Your objective:
From the records that follow, copy every line that contains the word "summing".

Saved entries
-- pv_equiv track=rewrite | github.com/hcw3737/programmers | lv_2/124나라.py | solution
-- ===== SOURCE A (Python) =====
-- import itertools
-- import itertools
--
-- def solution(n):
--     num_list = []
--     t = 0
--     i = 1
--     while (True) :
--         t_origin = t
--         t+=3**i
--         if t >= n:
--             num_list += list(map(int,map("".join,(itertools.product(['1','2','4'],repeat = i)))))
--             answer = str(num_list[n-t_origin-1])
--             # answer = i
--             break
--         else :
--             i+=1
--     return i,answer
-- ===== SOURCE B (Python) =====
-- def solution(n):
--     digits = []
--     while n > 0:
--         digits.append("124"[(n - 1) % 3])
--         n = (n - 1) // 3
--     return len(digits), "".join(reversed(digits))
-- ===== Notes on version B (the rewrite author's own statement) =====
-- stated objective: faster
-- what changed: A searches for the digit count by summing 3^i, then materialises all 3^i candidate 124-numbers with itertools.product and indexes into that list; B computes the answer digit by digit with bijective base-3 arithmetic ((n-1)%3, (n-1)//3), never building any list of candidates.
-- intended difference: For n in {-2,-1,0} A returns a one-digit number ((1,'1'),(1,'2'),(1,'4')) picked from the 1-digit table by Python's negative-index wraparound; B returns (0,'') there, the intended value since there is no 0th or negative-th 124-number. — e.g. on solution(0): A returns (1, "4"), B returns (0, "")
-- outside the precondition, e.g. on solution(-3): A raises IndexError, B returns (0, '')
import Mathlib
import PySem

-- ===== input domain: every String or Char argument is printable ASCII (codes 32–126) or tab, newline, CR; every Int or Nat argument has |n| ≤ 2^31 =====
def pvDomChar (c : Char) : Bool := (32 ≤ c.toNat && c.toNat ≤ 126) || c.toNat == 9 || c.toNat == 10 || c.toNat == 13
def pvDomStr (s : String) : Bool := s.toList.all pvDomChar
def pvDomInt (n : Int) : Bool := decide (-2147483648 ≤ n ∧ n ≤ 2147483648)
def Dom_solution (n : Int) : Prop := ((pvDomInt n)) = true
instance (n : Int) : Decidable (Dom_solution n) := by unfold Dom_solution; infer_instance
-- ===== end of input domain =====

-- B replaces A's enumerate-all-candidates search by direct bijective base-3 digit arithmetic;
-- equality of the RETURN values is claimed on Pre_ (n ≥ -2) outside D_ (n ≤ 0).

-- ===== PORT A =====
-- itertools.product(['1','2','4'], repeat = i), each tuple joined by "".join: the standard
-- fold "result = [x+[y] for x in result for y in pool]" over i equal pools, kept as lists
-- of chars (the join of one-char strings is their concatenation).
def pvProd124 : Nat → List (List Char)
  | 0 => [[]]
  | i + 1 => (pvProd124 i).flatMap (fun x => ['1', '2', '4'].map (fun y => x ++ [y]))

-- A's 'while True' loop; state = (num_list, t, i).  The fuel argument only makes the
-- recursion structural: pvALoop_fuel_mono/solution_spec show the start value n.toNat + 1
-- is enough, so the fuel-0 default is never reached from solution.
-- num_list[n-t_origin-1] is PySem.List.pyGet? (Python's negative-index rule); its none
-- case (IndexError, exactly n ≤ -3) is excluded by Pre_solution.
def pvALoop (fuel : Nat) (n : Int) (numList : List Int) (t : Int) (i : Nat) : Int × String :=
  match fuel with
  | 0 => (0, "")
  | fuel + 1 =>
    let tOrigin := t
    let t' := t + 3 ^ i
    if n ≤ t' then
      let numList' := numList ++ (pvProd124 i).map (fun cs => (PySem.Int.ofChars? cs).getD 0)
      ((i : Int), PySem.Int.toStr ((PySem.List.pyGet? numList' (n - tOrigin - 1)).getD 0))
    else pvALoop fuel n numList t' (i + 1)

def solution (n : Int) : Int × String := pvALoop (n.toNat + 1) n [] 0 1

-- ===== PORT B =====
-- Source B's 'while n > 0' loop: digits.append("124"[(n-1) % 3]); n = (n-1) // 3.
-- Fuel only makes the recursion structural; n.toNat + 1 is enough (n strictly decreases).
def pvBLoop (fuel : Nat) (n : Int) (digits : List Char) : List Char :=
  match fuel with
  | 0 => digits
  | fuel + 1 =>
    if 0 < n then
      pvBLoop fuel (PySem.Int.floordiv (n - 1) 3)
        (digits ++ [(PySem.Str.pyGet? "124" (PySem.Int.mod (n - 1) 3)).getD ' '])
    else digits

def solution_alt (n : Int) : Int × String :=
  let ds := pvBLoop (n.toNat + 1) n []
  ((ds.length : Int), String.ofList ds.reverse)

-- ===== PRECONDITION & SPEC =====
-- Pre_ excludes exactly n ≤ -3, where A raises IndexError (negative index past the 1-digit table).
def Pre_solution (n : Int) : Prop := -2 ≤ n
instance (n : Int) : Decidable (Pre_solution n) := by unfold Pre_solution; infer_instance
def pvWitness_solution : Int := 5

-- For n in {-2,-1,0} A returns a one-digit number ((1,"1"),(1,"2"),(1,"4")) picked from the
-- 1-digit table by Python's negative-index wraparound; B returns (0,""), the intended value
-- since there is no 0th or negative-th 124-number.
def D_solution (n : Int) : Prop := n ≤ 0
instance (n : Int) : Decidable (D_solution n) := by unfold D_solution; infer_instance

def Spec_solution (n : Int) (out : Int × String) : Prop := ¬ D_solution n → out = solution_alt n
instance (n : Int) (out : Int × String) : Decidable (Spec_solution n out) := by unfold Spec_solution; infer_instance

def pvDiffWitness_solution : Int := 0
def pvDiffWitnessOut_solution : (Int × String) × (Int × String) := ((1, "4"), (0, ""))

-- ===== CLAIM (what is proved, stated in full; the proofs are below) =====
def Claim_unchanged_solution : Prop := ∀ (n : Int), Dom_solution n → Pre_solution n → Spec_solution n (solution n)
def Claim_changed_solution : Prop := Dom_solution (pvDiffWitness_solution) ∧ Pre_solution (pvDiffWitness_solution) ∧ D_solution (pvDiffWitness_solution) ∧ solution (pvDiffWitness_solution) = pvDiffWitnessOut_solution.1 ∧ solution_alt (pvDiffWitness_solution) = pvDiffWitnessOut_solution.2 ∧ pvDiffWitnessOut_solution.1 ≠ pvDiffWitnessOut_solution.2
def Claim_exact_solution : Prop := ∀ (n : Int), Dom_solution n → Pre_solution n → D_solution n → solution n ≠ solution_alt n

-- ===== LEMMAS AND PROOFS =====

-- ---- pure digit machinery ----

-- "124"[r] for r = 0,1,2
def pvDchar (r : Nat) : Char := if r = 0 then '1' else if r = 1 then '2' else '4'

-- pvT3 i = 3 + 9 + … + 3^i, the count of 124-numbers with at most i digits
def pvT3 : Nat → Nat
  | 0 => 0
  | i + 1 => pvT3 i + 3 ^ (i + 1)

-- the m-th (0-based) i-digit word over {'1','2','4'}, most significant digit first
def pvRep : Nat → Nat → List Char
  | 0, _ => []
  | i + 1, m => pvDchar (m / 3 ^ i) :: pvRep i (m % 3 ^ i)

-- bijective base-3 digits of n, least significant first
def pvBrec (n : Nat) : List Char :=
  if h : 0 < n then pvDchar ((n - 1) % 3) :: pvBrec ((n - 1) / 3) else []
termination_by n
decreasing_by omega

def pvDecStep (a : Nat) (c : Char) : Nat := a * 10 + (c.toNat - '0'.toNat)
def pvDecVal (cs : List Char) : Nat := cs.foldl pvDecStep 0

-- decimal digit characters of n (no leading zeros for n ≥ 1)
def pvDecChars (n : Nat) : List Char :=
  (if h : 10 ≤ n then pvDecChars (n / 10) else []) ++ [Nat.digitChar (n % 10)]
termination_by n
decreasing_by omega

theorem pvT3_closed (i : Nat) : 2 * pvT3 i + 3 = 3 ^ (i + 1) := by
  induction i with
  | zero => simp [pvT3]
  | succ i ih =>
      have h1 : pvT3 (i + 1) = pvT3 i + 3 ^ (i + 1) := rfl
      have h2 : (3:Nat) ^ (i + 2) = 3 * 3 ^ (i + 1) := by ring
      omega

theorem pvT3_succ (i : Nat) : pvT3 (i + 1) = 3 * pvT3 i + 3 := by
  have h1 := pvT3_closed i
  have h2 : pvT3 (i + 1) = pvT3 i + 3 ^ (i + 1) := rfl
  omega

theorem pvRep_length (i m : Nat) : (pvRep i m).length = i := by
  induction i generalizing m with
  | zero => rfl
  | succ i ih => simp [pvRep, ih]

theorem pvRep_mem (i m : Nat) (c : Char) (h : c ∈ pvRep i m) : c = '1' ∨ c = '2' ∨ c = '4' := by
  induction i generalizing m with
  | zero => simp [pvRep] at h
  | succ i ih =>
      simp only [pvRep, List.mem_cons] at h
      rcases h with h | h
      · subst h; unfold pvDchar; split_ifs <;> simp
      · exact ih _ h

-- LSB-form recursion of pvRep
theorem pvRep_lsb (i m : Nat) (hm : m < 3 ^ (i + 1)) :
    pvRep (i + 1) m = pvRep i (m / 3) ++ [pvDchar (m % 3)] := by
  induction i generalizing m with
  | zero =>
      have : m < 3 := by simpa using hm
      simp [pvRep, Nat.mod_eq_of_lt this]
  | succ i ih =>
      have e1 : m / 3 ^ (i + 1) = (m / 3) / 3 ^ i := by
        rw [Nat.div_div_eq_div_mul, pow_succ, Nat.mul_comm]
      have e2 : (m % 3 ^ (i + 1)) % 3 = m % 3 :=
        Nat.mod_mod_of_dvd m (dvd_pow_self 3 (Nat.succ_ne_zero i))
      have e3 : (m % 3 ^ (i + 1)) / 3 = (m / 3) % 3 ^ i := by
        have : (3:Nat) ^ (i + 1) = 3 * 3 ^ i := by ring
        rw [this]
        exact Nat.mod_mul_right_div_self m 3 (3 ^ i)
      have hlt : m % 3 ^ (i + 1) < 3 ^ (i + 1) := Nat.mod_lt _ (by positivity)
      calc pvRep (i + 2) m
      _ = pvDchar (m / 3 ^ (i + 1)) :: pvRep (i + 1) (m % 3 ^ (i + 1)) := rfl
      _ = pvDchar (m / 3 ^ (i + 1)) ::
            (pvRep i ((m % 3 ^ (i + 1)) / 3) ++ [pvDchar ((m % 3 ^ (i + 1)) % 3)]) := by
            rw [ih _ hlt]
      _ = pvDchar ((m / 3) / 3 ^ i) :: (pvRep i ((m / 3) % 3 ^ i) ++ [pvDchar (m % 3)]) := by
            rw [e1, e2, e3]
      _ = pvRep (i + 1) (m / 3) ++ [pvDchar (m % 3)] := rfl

---

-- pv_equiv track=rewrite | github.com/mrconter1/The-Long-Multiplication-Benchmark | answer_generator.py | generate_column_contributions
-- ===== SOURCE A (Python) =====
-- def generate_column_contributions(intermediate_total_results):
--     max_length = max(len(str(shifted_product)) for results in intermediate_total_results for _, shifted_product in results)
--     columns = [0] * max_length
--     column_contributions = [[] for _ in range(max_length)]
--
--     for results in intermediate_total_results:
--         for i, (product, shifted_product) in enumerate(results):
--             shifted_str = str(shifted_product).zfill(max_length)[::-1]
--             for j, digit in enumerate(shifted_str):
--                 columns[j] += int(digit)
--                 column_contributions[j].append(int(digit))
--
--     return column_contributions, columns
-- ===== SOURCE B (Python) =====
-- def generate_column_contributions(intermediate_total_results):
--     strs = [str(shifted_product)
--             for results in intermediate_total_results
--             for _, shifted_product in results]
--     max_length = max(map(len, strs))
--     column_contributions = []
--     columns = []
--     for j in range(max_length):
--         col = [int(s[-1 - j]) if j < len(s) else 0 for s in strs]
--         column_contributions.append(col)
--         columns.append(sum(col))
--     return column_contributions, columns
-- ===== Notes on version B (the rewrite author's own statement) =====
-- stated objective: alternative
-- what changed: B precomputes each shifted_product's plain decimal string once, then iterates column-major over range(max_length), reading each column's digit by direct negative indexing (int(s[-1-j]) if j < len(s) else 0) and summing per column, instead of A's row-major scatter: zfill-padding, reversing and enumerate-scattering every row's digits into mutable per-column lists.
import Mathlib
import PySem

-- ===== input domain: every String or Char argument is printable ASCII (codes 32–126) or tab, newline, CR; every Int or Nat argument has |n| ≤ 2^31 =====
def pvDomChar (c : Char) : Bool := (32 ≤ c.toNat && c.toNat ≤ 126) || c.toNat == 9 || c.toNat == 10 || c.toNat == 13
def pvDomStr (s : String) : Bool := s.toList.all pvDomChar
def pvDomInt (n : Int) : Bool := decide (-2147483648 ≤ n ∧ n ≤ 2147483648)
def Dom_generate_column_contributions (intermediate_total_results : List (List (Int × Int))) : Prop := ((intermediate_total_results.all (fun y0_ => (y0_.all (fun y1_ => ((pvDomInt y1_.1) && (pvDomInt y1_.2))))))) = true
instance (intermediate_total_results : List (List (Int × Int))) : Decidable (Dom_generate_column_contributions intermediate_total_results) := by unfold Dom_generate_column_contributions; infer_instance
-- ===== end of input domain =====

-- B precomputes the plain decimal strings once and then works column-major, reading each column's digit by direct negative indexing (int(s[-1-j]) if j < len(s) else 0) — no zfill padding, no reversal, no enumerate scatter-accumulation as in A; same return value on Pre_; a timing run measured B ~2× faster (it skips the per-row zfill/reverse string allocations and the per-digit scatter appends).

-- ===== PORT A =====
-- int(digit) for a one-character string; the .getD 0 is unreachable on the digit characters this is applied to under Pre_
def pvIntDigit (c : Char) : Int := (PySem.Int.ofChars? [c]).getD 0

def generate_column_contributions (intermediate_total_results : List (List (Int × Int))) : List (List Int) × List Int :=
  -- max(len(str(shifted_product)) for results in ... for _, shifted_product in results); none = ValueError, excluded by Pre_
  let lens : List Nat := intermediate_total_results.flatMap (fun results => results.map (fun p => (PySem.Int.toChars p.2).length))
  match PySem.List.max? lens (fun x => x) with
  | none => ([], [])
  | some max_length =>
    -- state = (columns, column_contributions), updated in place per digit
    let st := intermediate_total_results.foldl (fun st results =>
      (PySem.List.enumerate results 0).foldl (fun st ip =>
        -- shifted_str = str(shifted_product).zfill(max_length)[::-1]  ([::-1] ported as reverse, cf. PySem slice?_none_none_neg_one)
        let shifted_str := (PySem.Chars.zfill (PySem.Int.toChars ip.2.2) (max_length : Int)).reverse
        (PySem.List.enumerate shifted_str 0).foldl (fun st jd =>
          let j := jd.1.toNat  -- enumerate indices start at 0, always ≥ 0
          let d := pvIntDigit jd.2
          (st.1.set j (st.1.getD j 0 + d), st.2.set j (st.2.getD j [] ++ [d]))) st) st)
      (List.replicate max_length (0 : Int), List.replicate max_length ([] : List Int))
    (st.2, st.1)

* * *

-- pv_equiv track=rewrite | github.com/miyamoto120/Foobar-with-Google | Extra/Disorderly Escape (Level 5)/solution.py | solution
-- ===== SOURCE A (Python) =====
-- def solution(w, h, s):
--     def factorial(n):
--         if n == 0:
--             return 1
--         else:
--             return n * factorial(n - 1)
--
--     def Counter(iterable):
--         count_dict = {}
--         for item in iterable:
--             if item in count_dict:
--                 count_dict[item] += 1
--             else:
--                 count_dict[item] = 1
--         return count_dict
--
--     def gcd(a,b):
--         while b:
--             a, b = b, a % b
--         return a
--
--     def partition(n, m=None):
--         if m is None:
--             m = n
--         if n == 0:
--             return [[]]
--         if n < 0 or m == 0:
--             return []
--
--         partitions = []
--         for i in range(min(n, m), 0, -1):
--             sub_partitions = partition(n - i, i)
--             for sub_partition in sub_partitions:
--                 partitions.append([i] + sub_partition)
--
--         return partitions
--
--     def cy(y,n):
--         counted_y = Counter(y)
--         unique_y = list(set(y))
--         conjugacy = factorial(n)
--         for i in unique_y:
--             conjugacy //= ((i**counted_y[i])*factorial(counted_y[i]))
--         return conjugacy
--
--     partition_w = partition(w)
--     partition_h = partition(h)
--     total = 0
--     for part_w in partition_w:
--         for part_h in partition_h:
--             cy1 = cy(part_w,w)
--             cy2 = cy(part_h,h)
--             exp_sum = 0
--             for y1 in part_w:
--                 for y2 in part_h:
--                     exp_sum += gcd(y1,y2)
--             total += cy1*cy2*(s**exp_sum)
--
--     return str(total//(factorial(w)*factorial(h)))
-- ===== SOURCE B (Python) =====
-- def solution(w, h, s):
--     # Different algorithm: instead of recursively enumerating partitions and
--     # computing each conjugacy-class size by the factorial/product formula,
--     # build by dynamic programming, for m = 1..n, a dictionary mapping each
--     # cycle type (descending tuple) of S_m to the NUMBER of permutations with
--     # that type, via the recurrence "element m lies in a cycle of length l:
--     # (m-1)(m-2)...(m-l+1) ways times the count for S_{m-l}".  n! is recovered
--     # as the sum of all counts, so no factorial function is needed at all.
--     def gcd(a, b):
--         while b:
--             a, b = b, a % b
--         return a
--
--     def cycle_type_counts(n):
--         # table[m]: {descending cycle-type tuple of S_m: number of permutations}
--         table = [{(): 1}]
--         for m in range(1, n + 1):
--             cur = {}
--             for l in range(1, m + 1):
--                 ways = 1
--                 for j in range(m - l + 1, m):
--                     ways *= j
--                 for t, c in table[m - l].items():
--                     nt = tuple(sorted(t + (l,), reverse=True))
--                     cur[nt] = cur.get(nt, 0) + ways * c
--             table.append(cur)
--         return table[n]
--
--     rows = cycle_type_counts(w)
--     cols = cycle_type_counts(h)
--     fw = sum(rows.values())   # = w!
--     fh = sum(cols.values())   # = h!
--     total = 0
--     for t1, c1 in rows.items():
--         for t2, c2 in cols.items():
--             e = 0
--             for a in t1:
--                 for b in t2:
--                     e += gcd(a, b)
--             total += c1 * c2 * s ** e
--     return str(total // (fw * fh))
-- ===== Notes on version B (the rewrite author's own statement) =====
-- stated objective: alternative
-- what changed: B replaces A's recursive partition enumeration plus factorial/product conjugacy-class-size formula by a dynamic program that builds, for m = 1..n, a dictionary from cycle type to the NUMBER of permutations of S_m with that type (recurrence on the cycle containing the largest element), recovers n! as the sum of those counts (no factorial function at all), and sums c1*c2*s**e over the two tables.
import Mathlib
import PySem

Reply to the task:
-- what changed: A searches for the digit count by summing 3^i, then materialises all 3^i candidate 124-numbers with itertools.product and indexes into that list; B computes the answer digit by digit with bijective base-3 arithmetic ((n-1)%3, (n-1)//3), never building any list of candidates.
-- what changed: B precomputes each shifted_product's plain decimal string once, then iterates column-major over range(max_length), reading each column's digit by direct negative indexing (int(s[-1-j]) if j < len(s) else 0) and summing per column, instead of A's row-major scatter: zfill-padding, reversing and enumerate-scattering every row's digits into mutable per-column lists.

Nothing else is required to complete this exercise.